Node with the name `related`
There appears to be a node CHV:0000018040 with the category biolink:ChemicalEntity with the name related. This seems to be a bug (and throws off a tiny portion of our LLM NLP->TRAPI in https://github.com/Translator-CATRAX/catrax-milestones/issues/36). Easy enough for us to fix locally, but thought you would want to know/investigate to see if it's part of a larger problem.
Hi @dkoslicki thank you for the bug report. Where did this appear? In an ARAX result?

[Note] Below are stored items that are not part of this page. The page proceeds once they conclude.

-- vertical double counting: zero cells pulling the value above = cells pushing to a zero below
theorem pv_shift_i (R C : Nat) (w : Nat → Nat → Int) :
    pvGrid R C (fun i j => if 1 ≤ i then w (i-1) j else 0)
      = pvGrid R C (fun i j => if i+1 < R then w i j else 0) := by
  unfold pvGrid
  calc ((List.range R).map (fun i => ((List.range C).map (fun j => if 1 ≤ i then w (i-1) j else 0)).sum)).sum
      = ((List.range R).map (fun i => if 1 ≤ i then ((List.range C).map (fun j => w (i-1) j)).sum else 0)).sum := by
        apply congrArg; apply List.map_congr_left; intro i _; exact pv_ite_sum C _ _
    _ = ((List.range R).map (fun i => if i+1 < R then ((List.range C).map (fun j => w i j)).sum else 0)).sum :=
        pv_sum_shift R (fun i => ((List.range C).map (fun j => w i j)).sum)
    _ = _ := by
        apply congrArg; apply List.map_congr_left; intro i _; exact (pv_ite_sum C _ _).symm

-- horizontal double counting, per row
theorem pv_shift_j (R C : Nat) (w : Nat → Nat → Int) :
    pvGrid R C (fun i j => if 1 ≤ j then w i (j-1) else 0)
      = pvGrid R C (fun i j => if j+1 < C then w i j else 0) := by
  unfold pvGrid
  apply congrArg; apply List.map_congr_left; intro i _
  exact pv_sum_shift C (fun j => w i j)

In the KG2 JSON-lines dump, when making a RAG database to help with NLP->TRAPI. So not in ARAX, but rather in the KG2 dump itself
"Bad node" is a "Bad issue title". Updated
Here is the node in KG2pre:
{"category": "biolink:ChemicalEntity", "category_label": "chemical_entity", "creation_date": null, "deprecated": false, "description": "UMLS Semantic Type: STY:T109", "full_name": "related", "has_biological_sequence": null, "id": "CHV:0000018040", "iri": "http://purl.bioontology.org/ontology/CHV/0000018040", "name": "related", "provided_by": ["infores:chv-umls"], "publications": [], "replaced_by": null, "synonym": ["relate", "relates"], "update_date": "2023"}
It comes from the UMLS import.
There's only one edge featuring this node and it's a cross reference:
{"agent_type": "manual_agent", "domain_range_exclusion": false, "id": "CHV:0000018040---UMLS:xref---None---None---None---UMLS:C0163712---umls_source:CHV", "knowledge_level": "knowledge_assertion", "negated": false, "object": "UMLS:C0163712", "predicate": "biolink:close_match", "predicate_label": "xref", "primary_knowledge_source": "infores:chv-umls", "publications": [], "publications_info": {}, "qualified_object_aspect": null, "qualified_object_direction": null, "qualified_predicate": null, "relation_label": "xref", "source_predicate": "UMLS:xref", "subject": "CHV:0000018040", "update_date": "2023"}
The entry for the cross referenced node is:
{"category": "biolink:ChemicalEntity", "category_label": "chemical_entity", "creation_date": null, "deprecated": false, "description": "UMLS Semantic Type: STY:T109", "full_name": "Relate - vinyl resin", "has_biological_sequence": null, "id": "UMLS:C0163712", "iri": "https://identifiers.org/umls:C0163712", "name": "Relate - vinyl resin", "provided_by": ["infores:umls"], "publications": [], "replaced_by": null, "synonym": ["related", "relate", "relates"], "update_date": "2023"}
Here is the "raw" (from umls.jsonl) data regarding this node:
{"('CHV', '0000018040')": {"attributes": {"COMBO_SCORE": ["0.880223872", "0.870335809", "0.8118"], "COMBO_SCORE_NO_TOP_WORDS": ["0.880223872", "0.870335809", "0.8118"], "CONTEXT_SCORE": ["-1", "0.9"], "CUI_SCORE": ["0.8118"], "DISPARAGED": ["no"], "FREQUENCY": ["-1", "0.928871617"]}, "cuis": ["C0163712"], "names": {"PT": {"Y": ["related"]}, "SY": {"Y": ["relate", "relates"]}}, "tuis": ["T109"]}}
This raises a couple of issues. T109 should be small molecule (per the Biolink Model version 4.2.5, which was used in the build of KG2.10.2). This likely means that there is an issue with the validation script. Second, there seems to be an issue with CHV/UMLS for categorizing a nonsense term with that TUI.